Conhecida então como o câncer dos limpadores de chaminés, a doença é rotulada hoje de carcinoma de células escamosas. Nas palavras do próprio Pott (apud Nuland 1995, p. 221-2):
“[O] destino dessas pessoas parece singularmente difícil: em sua tenra infância, eles são muito frequentemente tratados com grande brutalidade, e quase morrem de frio e fome; são enfiados para cima de chaminés estreitas, e às vezes quentes, onde se machucam, se queimam e quase sufocam; e, quando chegam à puberdade, tornam-se peculiarmente sensíveis a uma doença muito incômoda, dolorosa e fatal.”
E Nuland completa (1995, p. 224):
“A tese de Pott, de que a fuligem era a causa motivadora do câncer, recebeu reconhecimento imediato. Ela levou diretamente a um decreto do Parlamento segundo o qual nenhum limpador de chaminés deveria iniciar seu aprendizado antes dos oito anos de idade e que todos os garotos deveriam tomar um banho pelo menos uma vez por semana. Por volta de 1842, nenhum menor de 21 anos podia mais subir em chaminés. Infelizmente, a lei era violada tantas vezes que ainda havia muitos limpadores de menor idade quando Charles Kingsley estava escrevendo The Water Babies, vinte anos depois.”

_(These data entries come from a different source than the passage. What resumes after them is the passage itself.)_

-- pv_equiv track=rewrite | github.com/arunkhattri/HackerRank | Algorithm/queens_attack.py | max_diag_right_down
-- ===== SOURCE A (Python) =====
-- def max_diag_right_down(row, col, dim):
--     move_count = 0
--     up_lim = dim + 1
--     low_lim = 0
--     # diagonal right down moves
--     drd_i, drd_j = row - 1, col + 1
--     while drd_i > low_lim and drd_j < up_lim:
--         move_count += 1
--         drd_i -= 1
--         drd_j += 1
--     return move_count
-- ===== SOURCE B (Python) =====
-- def max_diag_right_down(row, col, dim):
--     # Closed form: steps limited by distance to top edge (row-1)
--     # and to right edge (dim-col); never negative.
--     return max(0, min(row - 1, dim - col))
-- ===== Notes on version B (the rewrite author's own statement) =====
-- stated objective: faster
-- what changed: Replaced the step-by-step diagonal walk with the closed form max(0, min(row-1, dim-col)).
import Mathlib
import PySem

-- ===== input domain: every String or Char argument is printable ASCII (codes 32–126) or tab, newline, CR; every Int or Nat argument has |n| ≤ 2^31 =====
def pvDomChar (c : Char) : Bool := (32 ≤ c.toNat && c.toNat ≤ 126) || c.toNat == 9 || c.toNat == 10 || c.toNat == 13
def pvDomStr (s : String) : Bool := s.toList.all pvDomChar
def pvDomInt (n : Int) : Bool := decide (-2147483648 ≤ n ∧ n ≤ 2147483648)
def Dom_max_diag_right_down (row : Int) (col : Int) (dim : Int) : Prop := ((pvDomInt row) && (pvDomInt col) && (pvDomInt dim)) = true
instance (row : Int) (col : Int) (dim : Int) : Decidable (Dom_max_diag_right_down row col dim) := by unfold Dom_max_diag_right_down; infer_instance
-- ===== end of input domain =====

-- B replaces A's step-by-step diagonal walk with the closed form max(0, min(row-1, dim-col)); objective: faster.

-- ===== PORT A =====
-- literal port of A's while loop: state (drd_i, drd_j, move_count); low_lim = 0, up_lim = dim + 1
def pvLoopA (up_lim : Int) (i j cnt : Int) : Int :=
  if h : i > 0 ∧ j < up_lim then pvLoopA up_lim (i - 1) (j + 1) (cnt + 1) else cnt
  termination_by i.toNat
  decreasing_by
    have : 0 < i := h.1
    omega

def max_diag_right_down (row : Int) (col : Int) (dim : Int) : Int :=
  pvLoopA (dim + 1) (row - 1) (col + 1) 0

-- ===== PORT B =====
def max_diag_right_down_alt (row : Int) (col : Int) (dim : Int) : Int :=
  max 0 (min (row - 1) (dim - col))

-- ===== PRECONDITION & SPEC =====
def Spec_max_diag_right_down (row : Int) (col : Int) (dim : Int) (out : Int) : Prop := out = max_diag_right_down_alt row col dim
instance (row : Int) (col : Int) (dim : Int) (out : Int) : Decidable (Spec_max_diag_right_down row col dim out) := by unfold Spec_max_diag_right_down; infer_instance

-- ===== CLAIM (what is proved, stated in full; the proofs are below) =====
def Claim_equal_max_diag_right_down : Prop := ∀ (row : Int) (col : Int) (dim : Int), Dom_max_diag_right_down row col dim → Spec_max_diag_right_down row col dim (max_diag_right_down row col dim)

-- ===== LEMMAS AND PROOFS =====
theorem pvLoopA_closed (up_lim : Int) : ∀ (n : Nat) (i j cnt : Int), i.toNat = n →
    pvLoopA up_lim i j cnt = cnt + max 0 (min i (up_lim - j)) := by
  intro n
  induction n with
  | zero =>
      intro i j cnt hn
      rw [pvLoopA]
      have hi : i ≤ 0 := by omega
      split_ifs with h
      · omega
      · omega
  | succ m ih =>
      intro i j cnt hn
      rw [pvLoopA]
      split_ifs with h
      · rw [ih (i - 1) (j + 1) (cnt + 1) (by omega)]
        omega
      · omega

-- ===== VERDICT (by name: the statement is the Claim_ definition above) =====
theorem max_diag_right_down_spec : Claim_equal_max_diag_right_down := by
  intro row col dim _
  unfold Spec_max_diag_right_down max_diag_right_down max_diag_right_down_alt
  rw [pvLoopA_closed (dim + 1) (row - 1).toNat (row - 1) (col + 1) 0 rfl]
  omega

A superexploração da mão de obra doméstica – ao lado do colonialismo e das pilhagens feitas mundo afora – ajuda a explicar como e por que o Império Britânico se manteve de pé ao longo de quatro séculos. E ajuda a explicar também como e por que tanto a Revolução Industrial como a Revolução Científica nasceram em berço inglês: o mundo dos negócios, que já conhecia de longa data a tecnologia, descobriu e capturou (ou tentou capturar) a ciência.

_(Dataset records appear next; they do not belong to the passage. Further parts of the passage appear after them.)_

-- pv_equiv track=rewrite | github.com/qiime/FastUnifrac | fastunifrac/newick_to_asciiArt.py | remove_first_chars_of_html_string
-- ===== SOURCE A (Python) =====
-- def remove_first_chars_of_html_string(html_string, num_chars):
--     """Removes the X first chars of an HTML string
--
--     Inputs:
--         html_string: string which contains the html code to modify
--         num_chars: number of chars to remove
--
--     Returns the 'html_string' string but removing the 'num_chars' first chars
--         taking in account the html tags
--     """
--     if len(html_string) == 0:
--         return ""
--     if num_chars == 0:
--         return html_string
--     if html_string[0] == "<":
--         left, sep, right = html_string.partition("</a>")
--         return remove_first_chars_of_html_string(right, num_chars - 1)
--     return remove_first_chars_of_html_string(html_string[1:], num_chars - 1)
-- ===== SOURCE B (Python) =====
-- def remove_first_chars_of_html_string(html_string, num_chars):
--     """Two-phase rewrite: first tokenize the string once into the start offsets
--     of its logical units (a unit is a '<'-initiated block running through the
--     next '</a>', or a single ordinary char), then answer by indexing into that
--     offset table and slicing once."""
--     n = len(html_string)
--     starts = []
--     i = 0
--     while i < n:
--         starts.append(i)
--         if html_string[i] == "<":
--             j = html_string.find("</a>", i)
--             i = n if j == -1 else j + 4
--         else:
--             i += 1
--     if num_chars == 0:
--         return html_string
--     if 0 < num_chars < len(starts):
--         return html_string[starts[num_chars]:]
--     return ""
-- ===== Notes on version B (the rewrite author's own statement) =====
-- stated objective: faster
-- what changed: Replaced A's recursion that rebuilds a suffix string per removed logical char with a two-phase algorithm: one linear tokenization pass that records the start offset of every logical unit into a table, followed by a single table lookup and one final slice.
import Mathlib
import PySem

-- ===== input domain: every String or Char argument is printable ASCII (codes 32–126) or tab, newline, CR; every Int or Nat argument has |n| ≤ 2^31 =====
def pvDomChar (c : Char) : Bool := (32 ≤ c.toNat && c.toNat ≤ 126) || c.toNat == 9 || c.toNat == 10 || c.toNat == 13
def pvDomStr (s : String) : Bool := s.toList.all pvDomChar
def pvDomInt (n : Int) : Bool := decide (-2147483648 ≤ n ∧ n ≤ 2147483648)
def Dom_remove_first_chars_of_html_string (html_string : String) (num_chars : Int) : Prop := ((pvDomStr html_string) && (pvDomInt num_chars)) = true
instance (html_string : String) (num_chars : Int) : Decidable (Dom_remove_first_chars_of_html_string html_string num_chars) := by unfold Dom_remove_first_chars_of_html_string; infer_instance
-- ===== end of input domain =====

-- B replaces A's per-character suffix rebuilding (recursion with partition/slicing)
-- by one tokenization pass producing a table of unit start offsets plus one
-- lookup and one final slice; objective: faster (asymptotic).

-- ===== PORT A =====
-- step-for-step port of A's recursion, over List Char, with a structural fuel
-- guard (length+1 steps always suffice: every recursive call strictly shortens
-- the list; the fuel-0 branch is unreachable from the top-level call).
-- `partition("</a>")` is ported by hand (exact): find the first occurrence,
-- `right` is what follows it (empty when absent) — A only uses `right`.
def pvTag : List Char := ['<', '/', 'a', '>']

def pvRecA : Nat → List Char → Int → List Char
  | 0, _, _ => []
  | fuel + 1, s, n =>
    if s.length = 0 then []
    else if n = 0 then s
    else if s.head? = some '<' then
      let f := PySem.Chars.find s pvTag
      let right := if f = -1 then [] else s.drop (f.toNat + 4)
      pvRecA fuel right (n - 1)
    else pvRecA fuel (s.drop 1) (n - 1)

def remove_first_chars_of_html_string (html_string : String) (num_chars : Int) : String :=
  String.ofList (pvRecA (html_string.toList.length + 1) html_string.toList num_chars)

-- ===== PORT B =====
-- Source B phase 1: the while loop appending unit start offsets; the loop body's
-- cursor update is the helper pvNextB, `str.find("</a>", i)` is
-- PySem.Chars.findFrom. The recursion builds the same list the loop appends.
def pvNextB (s : List Char) (i : Nat) : Nat :=
  if s[i]? = some '<' then
    let j := PySem.Chars.findFrom s pvTag (i : Int) none
    if j = -1 then s.length else j.toNat + 4
  else i + 1

lemma pvNextB_gt (s : List Char) (i : Nat) (h : i < s.length) : i < pvNextB s i := by
  unfold pvNextB
  by_cases hc : s[i]? = some '<'
  · rw [if_pos hc, PySem.Chars.findFrom_natCast s pvTag i (Nat.le_of_lt h)]
    by_cases hmiss : PySem.Chars.find (s.drop i) pvTag = -1
    · simp only [hmiss, reduceIte]; exact h
    · have := PySem.Chars.neg_one_le_find (s.drop i) pvTag
      have hne : ¬ ((i : Int) + PySem.Chars.find (s.drop i) pvTag = -1) := by omega
      simp only [if_neg hmiss, if_neg hne]
      omega
  · rw [if_neg hc]
    omega

def pvStartsB (s : List Char) (i : Nat) : List Nat :=
  if h : i < s.length then i :: pvStartsB s (pvNextB s i) else []
termination_by s.length - i
decreasing_by have := pvNextB_gt s i h; omega

-- Source B phase 2: the three-way return on num_chars and the offset table.
def remove_first_chars_of_html_string_alt (html_string : String) (num_chars : Int) : String :=
  let L := html_string.toList
  let starts := pvStartsB L 0
  if num_chars = 0 then html_string
  else if 0 < num_chars ∧ num_chars < (starts.length : Int) then
    String.ofList (L.drop (starts.getD num_chars.toNat 0))
  else ""

-- ===== PRECONDITION & SPEC =====
def Spec_remove_first_chars_of_html_string (html_string : String) (num_chars : Int) (out : String) : Prop := out = remove_first_chars_of_html_string_alt html_string num_chars
instance (html_string : String) (num_chars : Int) (out : String) : Decidable (Spec_remove_first_chars_of_html_string html_string num_chars out) := by unfold Spec_remove_first_chars_of_html_string; infer_instance

-- ===== CLAIM (what is proved, stated in full; the proofs are below) =====
def Claim_equal_remove_first_chars_of_html_string : Prop := ∀ (html_string : String) (num_chars : Int), Dom_remove_first_chars_of_html_string html_string num_chars → Spec_remove_first_chars_of_html_string html_string num_chars (remove_first_chars_of_html_string html_string num_chars)

-- ===== LEMMAS AND PROOFS =====
lemma pvRecA_nil (fuel : Nat) (n : Int) : pvRecA fuel [] n = [] := by
  cases fuel <;> simp [pvRecA]

-- One unit of A's recursion consumes exactly the segment [i, pvNextB s i).
lemma pvRecA_step (s : List Char) (fuel : Nat) (i : Nat) (rem : Int)
    (hi : i < s.length) (hr : rem ≠ 0) :
    pvRecA (fuel + 1) (s.drop i) rem = pvRecA fuel (s.drop (pvNextB s i)) (rem - 1) := by
  have hlen : ¬ (s.drop i).length = 0 := by simp only [List.length_drop]; omega
  rw [pvRecA, if_neg hlen, if_neg hr]
  have hhead : (s.drop i).head? = s[i]? := List.head?_drop ..
  rw [hhead]
  unfold pvNextB
  by_cases hc : s[i]? = some '<'
  · rw [if_pos hc, if_pos hc, PySem.Chars.findFrom_natCast s pvTag i (Nat.le_of_lt hi)]
    by_cases hmiss : PySem.Chars.find (s.drop i) pvTag = -1
    · simp only [hmiss, reduceIte, List.drop_length]
    · have hpos : 0 ≤ PySem.Chars.find (s.drop i) pvTag := by
        have := PySem.Chars.neg_one_le_find (s.drop i) pvTag; omega
      have hne' : ¬ ((i : Int) + PySem.Chars.find (s.drop i) pvTag = -1) := by omega
      simp only [if_neg hmiss, if_neg hne']
      rw [List.drop_drop]
      congr 2
      omega
  · rw [if_neg hc, if_neg hc, List.drop_drop]

lemma pvStartsB_nil (s : List Char) (i : Nat) (h : ¬ i < s.length) :
    pvStartsB s i = [] := by rw [pvStartsB, dif_neg h]

-- A's result, consuming rem ≠ 0 units starting at offset i, is given by the
-- offset table from i: the suffix at the rem-th start, or "" when out of range.
lemma pvRecA_eq_starts (s : List Char) :
    ∀ (fuel i : Nat) (rem : Int), s.length - i < fuel → rem ≠ 0 →
      pvRecA fuel (s.drop i) rem =
        if 0 < rem ∧ rem < ((pvStartsB s i).length : Int)
        then s.drop ((pvStartsB s i).getD rem.toNat 0)
        else [] := by
  intro fuel
  induction fuel with
  | zero => intro i rem hf; omega
  | succ fuel ih =>
    intro i rem hf hr
    by_cases hi : i < s.length
    · rw [pvRecA_step s fuel i rem hi hr]
      rw [pvStartsB, dif_pos hi]
      set i' := pvNextB s i with hi'
      have hgt : i < i' := pvNextB_gt s i hi
      by_cases hr1 : rem = 1
      · subst hr1
        -- rem - 1 = 0: one more unfold of pvRecA
        obtain ⟨g, rfl⟩ : ∃ g, fuel = g + 1 := ⟨fuel - 1, by omega⟩
        by_cases hi2 : i' < s.length
        · have hlen' : ¬ (s.drop i').length = 0 := by simp only [List.length_drop]; omega
          rw [show (1 : Int) - 1 = 0 by norm_num, pvRecA, if_neg hlen', if_pos rfl]
          rw [pvStartsB, dif_pos hi2]
          have hcond : (0:Int) < 1 ∧ (1:Int) < ((i :: i' :: pvStartsB s (pvNextB s i')).length : Int) := by
            constructor
            · norm_num
            · simp only [List.length_cons]; push_cast; omega
          rw [if_pos hcond]
          simp
        · have hnil : s.drop i' = [] := List.drop_eq_nil_of_le (by omega)
          rw [hnil, pvRecA_nil, pvStartsB_nil s i' hi2]
          have hcond : ¬ ((0:Int) < 1 ∧ (1:Int) < (([i] : List Nat).length : Int)) := by
            simp
          rw [if_neg hcond]
      · rw [ih i' (rem - 1) (by omega) (by omega)]
        by_cases hpos : 0 < rem
        · have hpos' : (0:Int) < rem - 1 := by omega
          have htn : rem.toNat = (rem - 1).toNat + 1 := by omega
          by_cases hlt : rem - 1 < ((pvStartsB s i').length : Int)
          · rw [if_pos ⟨hpos', hlt⟩]
            have hc2 : (0:Int) < rem ∧ rem < (((i :: pvStartsB s i').length : Nat) : Int) := by
              constructor
              · exact hpos
              · simp only [List.length_cons]; push_cast; omega
            rw [if_pos hc2, htn, List.getD_cons_succ]
          · rw [if_neg (by tauto)]
            have hc2 : ¬ ((0:Int) < rem ∧ rem < (((i :: pvStartsB s i').length : Nat) : Int)) := by
              simp only [List.length_cons]; push_cast; omega
            rw [if_neg hc2]
        · rw [if_neg (by omega), if_neg (by omega)]
    · have hnil : s.drop i = [] := List.drop_eq_nil_of_le (by omega)
      rw [hnil, pvRecA_nil, pvStartsB_nil s i hi]
      rw [if_neg (by simp; omega)]

-- ===== VERDICT (by name: the statement is the Claim_ definition above) =====
theorem remove_first_chars_of_html_string_spec : Claim_equal_remove_first_chars_of_html_string := by
  intro s n _
  unfold Spec_remove_first_chars_of_html_string remove_first_chars_of_html_string remove_first_chars_of_html_string_alt
  simp only []
  by_cases hn : n = 0
  · subst hn
    rw [if_pos rfl]
    by_cases h0 : s.toList.length = 0
    · have he : s.toList = [] := List.eq_nil_of_length_eq_zero h0
      rw [he, pvRecA_nil]
      have : s = "" := by
        have := congrArg String.ofList he
        simpa using this
      rw [this]
    · rw [pvRecA, if_neg h0, if_pos rfl]
      simp
  · rw [if_neg hn]
    have := pvRecA_eq_starts s.toList (s.toList.length + 1) 0 n (by omega) hn
    rw [List.drop_zero] at this
    rw [this]
    split_ifs with hc
    · rfl
    · rfl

No fim de toda essa história, sobra um gosto amargo na boca. E uma dúvida atroz na cabeça: é a Inglaterra de fato um país civilizado?
Não custa lembrar: entre a segunda metade do século 16 e o final do século 20, o Império Britânico explorou e ditou regras em duas dezenas de países não europeus (e.g., África do Sul, Austrália, Canadá, Estados Unidos, Índia, Nova Zelândia, Uganda e Zimbábue).